Unfortunately, as we grow up in this world we encounter shriveled and
unsatisfying forms of recognition that leave us always hungry for more.
Institutions and their servants see us only as functions—workers,
consumers, soldiers, competitors. The language children use to
playfully explore their world becomes a means of regulating the world,
controlling ourselves and each other. Individuals are recognized
according to their power, and communication is reduced to negotiation:
I recognize you only enough to get out of you what I want. You are
nothing but an instrument of my wishes. But if that’s what you are,
then your recognition of me is nothing to me. In a world where most of
our encounters with each other are instrumental, we are rarely
recognized as individuals, dreamers of our own dreams. The result is a
deep insecurity, a sense of not existing, and of not really being
present in the world. If I exist, as Sartre says, in the gaze of the
other, then if others fail to see me, I fail to exist. R.D. Laing
called this state of mind “ontological insecurity”.

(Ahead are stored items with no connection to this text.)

-- pv_equiv track=rewrite | github.com/wasifsarwar/MindPulse | MindPulse/src/server/prompts/templates.py | create_rag_context
-- ===== SOURCE A (Python) =====
-- from typing import List, Dict, Any
--
-- def create_rag_context(examples: List[Dict[str, Any]], max_length: int = 2000) -> str:
--     """
--     Create a RAG (Retrieval-Augmented Generation) context from examples.
--
--     Args:
--         examples: List of relevant examples from datasets
--         max_length: Maximum character length for context
--
--     Returns:
--         Formatted context string
--     """
--     context_parts = []
--     current_length = 0
--
--     for i, example in enumerate(examples, 1):
--         example_text = f"\n--- Example {i} ---\n"
--
--         if "Context" in example and "Response" in example:
--             example_text += f"User: {example['Context']}\n"
--             example_text += f"Counselor: {example['Response']}\n"
--         elif "text" in example and "label" in example:
--             example_text += f"Text: {example['text']}\n"
--             example_text += f"Sentiment: {example['label']}\n"
--         else:
--             example_text += str(example) + "\n"
--
--         if current_length + len(example_text) > max_length:
--             break
--
--         context_parts.append(example_text)
--         current_length += len(example_text)
--
--     return "".join(context_parts)
-- ===== SOURCE B (Python) =====
-- from typing import List, Dict, Any
--
-- def _format_example(i: int, example: Dict[str, Any]) -> str:
--     header = f"\n--- Example {i} ---\n"
--     if "Context" in example and "Response" in example:
--         return header + f"User: {example['Context']}\n" + f"Counselor: {example['Response']}\n"
--     elif "text" in example and "label" in example:
--         return header + f"Text: {example['text']}\n" + f"Sentiment: {example['label']}\n"
--     else:
--         return header + str(example) + "\n"
--
-- def create_rag_context(examples: List[Dict[str, Any]], max_length: int = 2000) -> str:
--     parts = [_format_example(i, ex) for i, ex in enumerate(examples, 1)]
--     totals = []
--     running = 0
--     for p in parts:
--         running += len(p)
--         totals.append(running)
--     k = 0
--     while k < len(parts) and totals[k] <= max_length:
--         k += 1
--     return "".join(parts[:k])
-- ===== Notes on version B (the rewrite author's own statement) =====
-- stated objective: simpler
-- what changed: A's single interleaved loop (format, test running length, break, append) is replaced by a staged decomposition: format every example with a comprehension, compute cumulative lengths in a second pass, find the cutoff index with a while loop, and join that prefix.
import Mathlib
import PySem

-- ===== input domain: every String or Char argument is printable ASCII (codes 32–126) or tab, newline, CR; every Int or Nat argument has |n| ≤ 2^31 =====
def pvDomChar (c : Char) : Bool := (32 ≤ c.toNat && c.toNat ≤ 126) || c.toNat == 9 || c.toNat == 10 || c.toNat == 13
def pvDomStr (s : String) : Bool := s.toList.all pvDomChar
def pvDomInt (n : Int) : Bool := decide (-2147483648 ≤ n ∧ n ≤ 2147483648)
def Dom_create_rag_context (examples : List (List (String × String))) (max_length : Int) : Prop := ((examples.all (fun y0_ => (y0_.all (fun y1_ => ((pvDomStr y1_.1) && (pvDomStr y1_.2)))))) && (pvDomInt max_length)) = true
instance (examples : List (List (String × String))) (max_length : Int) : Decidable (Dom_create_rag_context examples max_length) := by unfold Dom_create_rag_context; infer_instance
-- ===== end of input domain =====

-- B separates formatting from length-bounded prefix selection (format all, prefix sums, cutoff, join)
-- instead of A's single interleaved accumulate-and-break loop; objective: simpler decomposition, same cost.

-- ===== PORT A =====
-- shared port of the Python BUILTINS repr(str) / str(dict) (both Pythons call str(exd)):
-- exact for printable-ASCII + tab/newline/CR strings (Python repr escapes \, the chosen quote, \t, \n, \r
-- and prefers single quotes unless the string contains ' but not ")
def pyReprChar (q : Char) (c : Char) : String :=
  if c = '\\' then "\\\\"
  else if c = q then "\\".push q
  else if c = '\t' then "\\t"
  else if c = '\n' then "\\n"
  else if c = '\r' then "\\r"
  else String.singleton c

def pyReprStr (s : String) : String :=
  let q := if s.toList.contains '\'' ∧ ¬ s.toList.contains '"' then '"' else '\''
  String.singleton q ++ String.join (s.toList.map (pyReprChar q)) ++ String.singleton q

-- str(exd) for a dict[str, str]
def pyStrDict (d : List (String × String)) : String :=
  "{" ++ String.intercalate ", " (d.map (fun kv => pyReprStr kv.1 ++ ": " ++ pyReprStr kv.2)) ++ "}"

-- exd[k] (keys are unique in a Python dict: first match)
def dGet (d : List (String × String)) (k : String) : String :=
  (((d.find? (fun kv => kv.1 == k)).map Prod.snd).getD "")

def dHas (d : List (String × String)) (k : String) : Bool :=
  d.any (fun kv => kv.1 == k)

-- the body of A's loop building example_text (A builds it by += in exactly this order)
def aFormat (i : Nat) (exd : List (String × String)) : String :=
  let example_text := "\n--- Example " ++ PySem.Int.toStr (i : Int) ++ " ---\n"
  if dHas exd "Context" && dHas exd "Response" then
    example_text ++ ("User: " ++ dGet exd "Context" ++ "\n") ++ ("Counselor: " ++ dGet exd "Response" ++ "\n")
  else if dHas exd "text" && dHas exd "label" then
    example_text ++ ("Text: " ++ dGet exd "text" ++ "\n") ++ ("Sentiment: " ++ dGet exd "label" ++ "\n")
  else
    example_text ++ (pyStrDict exd ++ "\n")

-- A's for-loop with break: state = (i, current_length, context_parts)
def aLoop (max_length : Int) : List (List (String × String)) → Nat → Int → List String → String
  | [], _, _, context_parts => String.join context_parts
  | exd :: rest, i, current_length, context_parts =>
      let example_text := aFormat i exd
      if current_length + (example_text.length : Int) > max_length then String.join context_parts
      else aLoop max_length rest (i + 1) (current_length + (example_text.length : Int))
             (context_parts ++ [example_text])

def create_rag_context (examples : List (List (String × String))) (max_length : Int) : String :=
  aLoop max_length examples 1 0 []

-- ===== PORT B =====
-- _format_example from Source B
def bFormat (i : Nat) (exd : List (String × String)) : String :=
  let header := "\n--- Example " ++ PySem.Int.toStr (i : Int) ++ " ---\n"
  if dHas exd "Context" && dHas exd "Response" then
    header ++ ("User: " ++ dGet exd "Context" ++ "\n") ++ ("Counselor: " ++ dGet exd "Response" ++ "\n")
  else if dHas exd "text" && dHas exd "label" then
    header ++ ("Text: " ++ dGet exd "text" ++ "\n") ++ ("Sentiment: " ++ dGet exd "label" ++ "\n")
  else
    header ++ (pyStrDict exd ++ "\n")

-- [_format_example(i, ex) for i, ex in enumerate(examples, 1)]
def bParts (i : Nat) : List (List (String × String)) → List String
  | [] => []
  | ex :: rest => bFormat i ex :: bParts (i + 1) rest

-- the prefix-sum loop (totals)
def bAccum (running : Int) : List Int → List Int
  | [] => []
  | x :: xs => (running + x) :: bAccum (running + x) xs

-- the while loop finding the cutoff k
def bCut (max_length : Int) : List Int → Nat
  | [] => 0
  | t :: ts => if t ≤ max_length then bCut max_length ts + 1 else 0

def create_rag_context_alt (examples : List (List (String × String))) (max_length : Int) : String :=
  let parts := bParts 1 examples
  let totals := bAccum 0 (parts.map (fun p => (p.length : Int)))
  let k := bCut max_length totals
  String.join (parts.take k)

-- ===== PRECONDITION & SPEC =====
def Spec_create_rag_context (examples : List (List (String × String))) (max_length : Int) (out : String) : Prop := out = create_rag_context_alt examples max_length
instance (examples : List (List (String × String))) (max_length : Int) (out : String) : Decidable (Spec_create_rag_context examples max_length out) := by unfold Spec_create_rag_context; infer_instance

-- ===== CLAIM (what is proved, stated in full; the proofs are below) =====
def Claim_equal_create_rag_context : Prop := ∀ (examples : List (List (String × String))) (max_length : Int), Dom_create_rag_context examples max_length → Spec_create_rag_context examples max_length (create_rag_context examples max_length)

-- ===== LEMMAS AND PROOFS =====
theorem aFormat_eq_bFormat (i : Nat) (exd : List (String × String)) :
    aFormat i exd = bFormat i exd := rfl

theorem aLoop_eq (max_length : Int) :
    ∀ (xs : List (List (String × String))) (i : Nat) (cur : Int) (parts : List String),
      aLoop max_length xs i cur parts =
        String.join (parts ++ (bParts i xs).take
          (bCut max_length (bAccum cur ((bParts i xs).map (fun p => (p.length : Int)))))) := by
  intro xs
  induction xs with
  | nil => intro i cur parts; simp [aLoop, bParts, bAccum, bCut]
  | cons ex rest ih =>
      intro i cur parts
      simp only [aLoop, bParts, List.map_cons, bAccum, bCut, aFormat_eq_bFormat]
      by_cases h : cur + ((bFormat i ex).length : Int) > max_length
      · rw [if_pos h, if_neg (by omega)]
        simp
      · rw [if_neg h, if_pos (by omega), ih (i + 1) (cur + ((bFormat i ex).length : Int)) (parts ++ [bFormat i ex])]
        simp [List.take_succ_cons, List.append_assoc]

-- ===== VERDICT (by name: the statement is the Claim_ definition above) =====
theorem create_rag_context_spec : Claim_equal_create_rag_context := by
  intro examples max_length _
  unfold Spec_create_rag_context create_rag_context create_rag_context_alt
  rw [aLoop_eq]
  simp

What kind of a world would it be in which mutual recognition was the
norm, where we all knew that each of us depends upon the recognition of
all the rest? To understand this would be to understand that we are the
individuals we are only in a social body that supports our
individuality. Paradoxically, we can be different only because we are
all one. Think about what kind of politics would practice and build
such a world!
I’m Clayton Morgareidge for the OMV.